Video: The Rule of 5 / The Power of ConsistencyJul 23, 2021
About 7 years ago I heard John Maxwell-- a leadership guru-- speak to a group of business leaders...
“If it’s not your dream,” he said, “then don’t do it. Do something else, do whatever your dream is…”
He closed his speech by encouraging the audience to do something tangible if it was their dream. That is, he said that each of us should do something actionable every single day that moves the dream closer to fruition. He calls this his “Rule of 5,” because he’s found five things he does every single day.
Maxwell has so ingrained this into his personal routine his entire company has created it’s own “Rule of 5” they’ve plastered all over the walls of their facility. In other words, he’s identified the dream for the company, and the company takes tangible steps each day towards the fulfillment of that dream.
Maxwell provided us with an incredible image to understand this “Rule of 5” and how it works.
“Let’s say I have a tree in my backyard that I want to cut,” he said. “I’ve got to get rid of it.”
I imagined a massive tree— like the kind you build forts in when you’re a kid. The kind that sprawl out creating massive shade canopies so large that grass can’t even grow under them because so many kids take refugee under them, trampling it away as they play. We had one in our neighborhood when I was a kid that we simply referred to as “the big tree.”
He continued, “I can sit there and chop at it until it falls. That’s a valid option. But I’ll probably get tired. It’s a big tree… and I’ll probably grow weary and want to do some other things. I may get involved in those other things and dread getting back to the tree— and then eventually not go back and touch it, even though I wanted to get it out of there…”
“A better option,” he said, “and one that will also bring the tree down… eventually… is to go take that ax and whack the tree as hard as I can five times a day. Every day. Hit it five today, then go back inside and do other things. Then get up fresh and invigorated the next time and take a crack at it again. Five more times. And again… and again… and again…”
It became clearer with each word he spoke that Maxwell was talking about dreams— about the things we want to achieve in life.
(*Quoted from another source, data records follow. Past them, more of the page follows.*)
-- pv_equiv track=rewrite | github.com/hahyuning/Coding-test-study | baekjoon/브루트포스/재귀 (Hard)/2447 별 찍기10.py | solution
-- ===== SOURCE A (Python) =====
-- def solution(l):
--     if l == 1:
--         return ["*"]
--     stars = solution(l // 3)
--     tmp = []
--     for s in stars:
--         tmp.append(s * 3)
--     for s in stars:
--         tmp.append(s + " " * (l // 3) + s)
--     for s in stars:
--         tmp.append(s * 3)
--     return tmp
-- ===== SOURCE B (Python) =====
-- def solution(l):
--     # Sizes along the //3 chain, outermost first; then build each row directly
--     # from the base-3 digits of its index (digit 1 at level t inserts the
--     # level-t gap, any other digit triples the inner row).
--     chain = []
--     v = l
--     while v > 1:
--         chain.append(v)
--         v //= 3
--     rows = []
--     for i in range(3 ** len(chain)):
--         s = "*"
--         e = 0
--         for v in reversed(chain):
--             if i // 3 ** e % 3 == 1:
--                 s = s + " " * (v // 3) + s
--             else:
--                 s = s + s + s
--             e += 1
--         rows.append(s)
--     return rows
-- ===== Notes on version B (the rewrite author's own statement) =====
-- stated objective: alternative
-- what changed: Replaces A's top-down recursion (build the l//3 pattern, then triple/frame each line in three list passes) by an iterative construction: compute the //3 size chain once, then build every row independently from the base-3 digits of its row index.
import Mathlib
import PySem

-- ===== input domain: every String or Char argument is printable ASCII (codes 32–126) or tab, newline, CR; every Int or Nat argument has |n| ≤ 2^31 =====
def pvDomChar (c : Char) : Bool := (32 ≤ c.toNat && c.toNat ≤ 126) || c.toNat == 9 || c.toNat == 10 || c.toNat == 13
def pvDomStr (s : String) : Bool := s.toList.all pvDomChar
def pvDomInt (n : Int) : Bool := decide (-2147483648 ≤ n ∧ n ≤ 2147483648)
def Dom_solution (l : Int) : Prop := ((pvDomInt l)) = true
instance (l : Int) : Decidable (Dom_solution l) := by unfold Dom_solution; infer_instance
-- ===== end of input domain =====

-- B replaces A's recursion (build the l//3 pattern, then triple/frame every line) by an
-- iterative construction: compute the //3 size chain once, then build each row directly
-- from the base-3 digits of its index.  Same values wherever A returns; not faster.

-- ===== PORT A =====
-- Strings are carried as List Char (PySem.Chars convention); String.mk at the boundary.
-- Python's recursion 'solution(l // 3)' is made total with a fuel counter; on every
-- input admitted by Pre_solution the fuel l.natAbs + 1 exceeds the recursion depth.
def solutionChars : Nat → Int → List (List Char)
  | 0, _ => []
  | fuel+1, l =>
    if l == 1 then [['*']]
    else
      let stars := solutionChars fuel (PySem.Int.floordiv l 3)
      let tmp := stars.foldl (fun acc s => acc ++ [PySem.List.pyRepeat s 3]) []
      let tmp := stars.foldl
        (fun acc s => acc ++ [s ++ PySem.List.pyRepeat [' '] (PySem.Int.floordiv l 3) ++ s]) tmp
      stars.foldl (fun acc s => acc ++ [PySem.List.pyRepeat s 3]) tmp

def solution (l : Int) : List String :=
  (solutionChars (l.natAbs + 1) l).map String.mk

-- ===== PORT B =====
-- 'while v > 1' as fuel recursion; on every input the loop shrinks v, so l.natAbs + 1 steps suffice.
def chainFuel : Nat → Int → List Int
  | 0, _ => []
  | fuel+1, v => if 1 < v then v :: chainFuel fuel (PySem.Int.floordiv v 3) else []

-- one iteration of B's inner 'for v in reversed(chain)' body; state = (row chars, exponent e)
def rowStep (i : Int) (p : List Char × Nat) (v : Int) : List Char × Nat :=
  (if PySem.Int.mod (PySem.Int.floordiv i ((3:Int) ^ p.2)) 3 == 1 then
      p.1 ++ PySem.List.pyRepeat [' '] (PySem.Int.floordiv v 3) ++ p.1
    else p.1 ++ p.1 ++ p.1,
   p.2 + 1)

def solution_alt (l : Int) : List String :=
  let chain := chainFuel (l.natAbs + 1) l
  (PySem.List.pyRange 0 ((3:Int) ^ chain.length) 1).map (fun i =>
    String.mk ((chain.reverse.foldl (rowStep i) (['*'], 0)).1))

-- ===== PRECONDITION & SPEC =====
-- Exactly the inputs on which Python A returns: the //3 chain from l reaches 1, i.e.
-- 3^k ≤ l < 2*3^k for some k (elsewhere A's recursion never terminates — RecursionError).
-- The bound k ≤ log2 l is no restriction (3^k ≤ l forces 2^k ≤ l, i.e. k ≤ log2 l);
-- it only makes the ∃ decidable (and quickly evaluable).
def Pre_solution (l : Int) : Prop := ∃ k ≤ Nat.log2 l.toNat, (3:Int) ^ k ≤ l ∧ l < 2 * 3 ^ k
instance (l : Int) : Decidable (Pre_solution l) := by unfold Pre_solution; infer_instance
def pvWitness_solution : Int := 9

def Spec_solution (l : Int) (out : List String) : Prop := out = solution_alt l
instance (l : Int) (out : List String) : Decidable (Spec_solution l out) := by
  unfold Spec_solution; infer_instance

-- ===== CLAIM (what is proved, stated in full; the proofs are below) =====
def Claim_equal_solution : Prop :=
  ∀ (l : Int), Dom_solution l → Pre_solution l → Spec_solution l (solution l)

-- ===== LEMMAS AND PROOFS =====

-- the //3 size chain of length k (proof-side mirror of chainFuel)
def chainL : Nat → Int → List Int
  | 0, _ => []
  | k+1, l => l :: chainL k (PySem.Int.floordiv l 3)

-- the pattern determined by a size chain (outermost size first)
def Rows : List Int → List (List Char)
  | [] => [['*']]
  | v :: c =>
      (Rows c).map (fun r => r ++ r ++ r)
        ++ ((Rows c).map
              (fun r => r ++ List.replicate (PySem.Int.floordiv v 3).toNat ' ' ++ r)
        ++ (Rows c).map (fun r => r ++ r ++ r))

-- row of index i, built from i's base-3 digits (most significant digit outermost)
def rowR : List Int → Int → List Char
  | [], _ => ['*']
  | v :: c, i =>
      if PySem.Int.mod (PySem.Int.floordiv i ((3:Int) ^ c.length)) 3 == 1 then
        rowR c i ++ List.replicate (PySem.Int.floordiv v 3).toNat ' ' ++ rowR c i
      else rowR c i ++ rowR c i ++ rowR c i

theorem chainL_length (k : Nat) (l : Int) : (chainL k l).length = k := by
  induction k generalizing l with
  | zero => rfl
  | succ k ih => simp [chainL, ih]

theorem foldl_rowStep_eq_rowR (c : List Int) (i : Int) :
    c.reverse.foldl (rowStep i) (['*'], 0) = (rowR c i, c.length) := by
  induction c with
  | nil => rfl
  | cons v c ih =>
    rw [List.reverse_cons, List.foldl_append, ih]
    simp [rowStep, rowR]

theorem pyRepeat_three (r : List Char) : PySem.List.pyRepeat r 3 = r ++ r ++ r := by
  simp [PySem.List.pyRepeat]

-- the digit of ↑(b * 3^k + r) at position k, for r < 3^k
theorem digit_msd (k b r : Nat) (hr : r < 3 ^ k) :
    PySem.Int.mod (PySem.Int.floordiv ((b * 3 ^ k + r : Nat) : Int) ((3:Int) ^ k)) 3
      = ((b % 3 : Nat) : Int) := by
  have h1 : ((3:Int) ^ k) = ((3 ^ k : Nat) : Int) := by push_cast; ring
  rw [h1]
  have h2 : PySem.Int.floordiv ((b * 3 ^ k + r : Nat) : Int) ((3 ^ k : Nat) : Int)
      = (((b * 3 ^ k + r) / 3 ^ k : Nat) : Int) := PySem.Int.floordiv_natCast _ _
  rw [h2]
  have h3 : (b * 3 ^ k + r) / 3 ^ k = b := by
    have hp : (0:Nat) < 3 ^ k := by positivity
    rw [Nat.add_comm, Nat.add_mul_div_right _ _ hp, Nat.div_eq_of_lt hr, Nat.zero_add]
  rw [h3]
  exact_mod_cast PySem.Int.mod_natCast b 3

-- rowR only depends on the base-3 digits below the chain length
theorem rowR_mod (c : List Int) :
    ∀ b r : Nat, r < 3 ^ c.length →
      rowR c ((b * 3 ^ c.length + r : Nat) : Int) = rowR c ((r : Nat) : Int) := by
  induction c with
  | nil => intro b r _; rfl
  | cons v c ih =>
    intro b r hr
    have hp : (0:Nat) < 3 ^ c.length := by positivity
    have hL : (v :: c).length = c.length + 1 := rfl
    rw [hL] at hr
    have hsplit : r = r / 3 ^ c.length * 3 ^ c.length + r % 3 ^ c.length := by
      rw [Nat.mul_comm (r / 3 ^ c.length) (3 ^ c.length)]
      exact (Nat.div_add_mod _ _).symm
    have harg1 : b * 3 ^ (c.length + 1) + r
        = (3 * b + r / 3 ^ c.length) * 3 ^ c.length + r % 3 ^ c.length := by
      conv_lhs => rw [hsplit]
      ring
    simp only [rowR]
    rw [show ((b * 3 ^ (v::c).length + r : Nat) : Int)
          = (((3 * b + r / 3 ^ c.length) * 3 ^ c.length + r % 3 ^ c.length : Nat) : Int) from by
        rw [hL, harg1]]
    conv_rhs =>
      rw [show ((r : Nat) : Int)
            = ((r / 3 ^ c.length * 3 ^ c.length + r % 3 ^ c.length : Nat) : Int) from by
          rw [← hsplit]]
    rw [digit_msd _ _ _ (Nat.mod_lt _ hp), digit_msd _ _ _ (Nat.mod_lt _ hp)]
    have hmod3 : (3 * b + r / 3 ^ c.length) % 3 = r / 3 ^ c.length % 3 := by omega
    rw [hmod3, ih _ _ (Nat.mod_lt _ hp), ih _ _ (Nat.mod_lt _ hp)]

-- one cons step of rowR at a decomposed index
theorem rowR_cons_digit (v : Int) (c : List Int) (b i : Nat) (hb : b < 3)
    (hi : i < 3 ^ c.length) :
    rowR (v :: c) ((b * 3 ^ c.length + i : Nat) : Int)
      = (if b = 1 then
           rowR c ((i : Nat) : Int) ++ List.replicate (PySem.Int.floordiv v 3).toNat ' '
             ++ rowR c ((i : Nat) : Int)
         else rowR c ((i : Nat) : Int) ++ rowR c ((i : Nat) : Int) ++ rowR c ((i : Nat) : Int)) := by
  rw [rowR.eq_2]
  rw [digit_msd c.length b i hi, rowR_mod c b i hi]
  have hcond : (((b % 3 : Nat) : Int) == 1) = decide (b = 1) := by
    rw [Nat.mod_eq_of_lt hb]
    by_cases h : b = 1
    · simp [h]
    · simp [h, Nat.cast_eq_one]
  rw [hcond]
  by_cases hb1 : b = 1 <;> simp [hb1]

-- Rows is rowR over all row indices
theorem Rows_eq_map (c : List Int) :
    Rows c = (List.range (3 ^ c.length)).map (fun i => rowR c ((i : Nat) : Int)) := by
  induction c with
  | nil => rfl
  | cons v c ih =>
    have hL : (v :: c).length = c.length + 1 := rfl
    rw [hL, show (3:Nat) ^ (c.length + 1) = 3 ^ c.length + (3 ^ c.length + 3 ^ c.length) from by
      ring]
    rw [List.range_add, List.range_add]
    simp only [List.map_append, List.map_map]
    show Rows (v :: c) = _
    rw [Rows, ih]
    simp only [List.map_map]
    congr 1
    · apply List.map_congr_left
      intro i hi
      simp only [Function.comp_apply]
      have := rowR_cons_digit v c 0 i (by norm_num) (List.mem_range.mp hi)
      rw [Nat.zero_mul, Nat.zero_add] at this
      rw [this]
      norm_num
    congr 1
    · apply List.map_congr_left
      intro i hi
      simp only [Function.comp_apply]
      have := rowR_cons_digit v c 1 i (by norm_num) (List.mem_range.mp hi)
      rw [Nat.one_mul] at this
      rw [this]
      norm_num
    · apply List.map_congr_left
      intro i hi
      simp only [Function.comp_apply]
      have := rowR_cons_digit v c 2 i (by norm_num) (List.mem_range.mp hi)
      rw [show 2 * 3 ^ c.length + i = 3 ^ c.length + (3 ^ c.length + i) from by ring] at this
      rw [this]
      norm_num

theorem three_le_pow_succ (k : Nat) : (3:Int) ≤ 3 ^ (k + 1) := by
  calc (3:Int) = 3 ^ 1 := by ring
  _ ≤ 3 ^ (k + 1) := by
    apply pow_le_pow_right₀ (by norm_num)
    omega

-- chainFuel computes chainL on inputs whose chain reaches 1
theorem chainFuel_eq_chainL (k : Nat) :
    ∀ (l : Int) (f : Nat), k ≤ f → (3:Int) ^ k ≤ l → l < 2 * 3 ^ k →
      chainFuel (f + 1) l = chainL k l := by
  induction k with
  | zero =>
    intro l f _ h1 h2
    have hl : l = 1 := by
      rw [pow_zero] at h1 h2
      omega
    subst hl
    simp [chainFuel, chainL]
  | succ k ih =>
    intro l f hf h1 h2
    obtain ⟨f', rfl⟩ : ∃ f', f = f' + 1 := ⟨f - 1, by omega⟩
    have h1l : 1 < l := by
      have := three_le_pow_succ k
      omega
    have hm1 : (3:Int) ^ k ≤ PySem.Int.floordiv l 3 := by
      rw [PySem.Int.le_floordiv_iff_mul_le (by norm_num)]
      calc (3:Int) ^ k * 3 = 3 ^ (k + 1) := by ring
      _ ≤ l := h1
    have hm2 : PySem.Int.floordiv l 3 < 2 * 3 ^ k := by
      rw [PySem.Int.floordiv_lt_iff_lt_mul (by norm_num)]
      calc l < 2 * 3 ^ (k + 1) := h2
      _ = 2 * 3 ^ k * 3 := by ring
    rw [chainFuel, if_pos h1l, ih _ f' (by omega) hm1 hm2]
    rfl

-- A computes Rows of the chain
theorem solutionChars_eq_Rows (k : Nat) :
    ∀ (l : Int) (f : Nat), k ≤ f → (3:Int) ^ k ≤ l → l < 2 * 3 ^ k →
      solutionChars (f + 1) l = Rows (chainL k l) := by
  induction k with
  | zero =>
    intro l f _ h1 h2
    have hl : l = 1 := by
      rw [pow_zero] at h1 h2
      omega
    subst hl
    simp [solutionChars, chainL, Rows]
  | succ k ih =>
    intro l f hf h1 h2
    obtain ⟨f', rfl⟩ : ∃ f', f = f' + 1 := ⟨f - 1, by omega⟩
    have h1l : 1 < l := by
      have := three_le_pow_succ k
      omega
    have hne : (l == 1) = false := by
      simp only [beq_eq_false_iff_ne, ne_eq]
      omega
    have hm1 : (3:Int) ^ k ≤ PySem.Int.floordiv l 3 := by
      rw [PySem.Int.le_floordiv_iff_mul_le (by norm_num)]
      calc (3:Int) ^ k * 3 = 3 ^ (k + 1) := by ring
      _ ≤ l := h1
    have hm2 : PySem.Int.floordiv l 3 < 2 * 3 ^ k := by
      rw [PySem.Int.floordiv_lt_iff_lt_mul (by norm_num)]
      calc l < 2 * 3 ^ (k + 1) := h2
      _ = 2 * 3 ^ k * 3 := by ring
    rw [solutionChars, hne]
    simp only [Bool.false_eq_true, if_false]
    rw [ih _ f' (by omega) hm1 hm2]
    rw [PySem.List.foldl_append_singleton_eq_map, PySem.List.foldl_append_singleton_eq_map,
      PySem.List.foldl_append_singleton_eq_map]
    have hrep : PySem.List.pyRepeat [' '] (PySem.Int.floordiv l 3)
        = List.replicate (PySem.Int.floordiv l 3).toNat ' ' :=
      PySem.List.pyRepeat_singleton _ _
    simp only [hrep, pyRepeat_three, List.nil_append, List.append_assoc]
    show _ = Rows (l :: chainL k (PySem.Int.floordiv l 3))
    rw [Rows]
    simp [List.append_assoc]

-- ===== VERDICT (by name: the statement is the Claim_ definition above) =====
theorem solution_spec : Claim_equal_solution := by
  intro l _ hPre
  unfold Spec_solution solution solution_alt
  obtain ⟨k, _, h1, h2⟩ := hPre
  have hkpow : (k : Int) < 3 ^ k := by
    exact_mod_cast Nat.lt_pow_self (a := 3) (n := k) (by norm_num)
  have hk_le : k ≤ l.natAbs := by omega
  rw [solutionChars_eq_Rows k l l.natAbs hk_le h1 h2]
  simp only [chainFuel_eq_chainL k l l.natAbs hk_le h1 h2, chainL_length]
  rw [Rows_eq_map, chainL_length]
  have hpow : ((3:Int) ^ k) = ((3 ^ k : Nat) : Int) := by push_cast; ring
  rw [hpow, PySem.List.pyRange_one]
  simp only [Int.sub_zero, Int.toNat_natCast, List.map_map]
  apply List.map_congr_left
  intro i _
  simp only [Function.comp_apply, zero_add]
  rw [foldl_rowStep_eq_rowR]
In business. Or with our fitness. Or our families. He wasn’t referring to real trees at all. He was encouraging us to maintain consistency with things far more important than landscaping.
He then asked the crowd, “Will that tree fall if I hit it five times a day?”
We resounded with an enthusiastic, “Yes!”
“Can you all hit a tree, no matter how large it is, five times a day?!” he asked. “No matter how long it takes…?”
We were certain we could. We cheered. We clapped. We were ready to grab our axes and start hacking away at our dreams.
In that moment it dawned on me. Most people give up in their dreams not because they’re dreaming and moving in the wrong direction, but because they’re moving in the right direction and they don’t see the dream coming to fruition fast enough. In other words, they stop whittling away at the distance between here and there just a bit too soon.
“Here’s the key,” Maxwell continued. “I hit my tree every day. Every day.” He paused and then said it again. “I hit it every single day. Every day.”
He mentioned that people always ask him what he means by every day.
“What about Saturdays?” some people ask.
“I hit it every day. Even on Saturdays.”
Others wonder, “Holidays? Do you chop the five swings on a holiday?”
“If holidays fall on a day,” he snickered, “I hit the tree on those days, too.”
“And,” others chime in, “your birthday… do you take your birthday off? After all, it’s your birthday…”
“My birthday is the best day,” he said. “I seem to receive an automatic dose of extra inspiration on those days— I’m not sure why people stop pursuing their dreams on that day, of all days.”
Still others ask about vacations and what he does if he’s sick and what he does if he’s tired or just not in the mood.
“It’s five little licks. I take the five licks every single day. Even on vacation and even if I’m not in the mood. In fact,” he added, “sometimes I’m not in the mood when I go pick up my ax. But I’ve learned those can be the best days, too. Often, the motivation comes in the act of doing it.”
Think about his last insight…
Many times the motivation to do the thing comes in the act of actually doing it.
So the question comes: What does his “Rule of 5” look like?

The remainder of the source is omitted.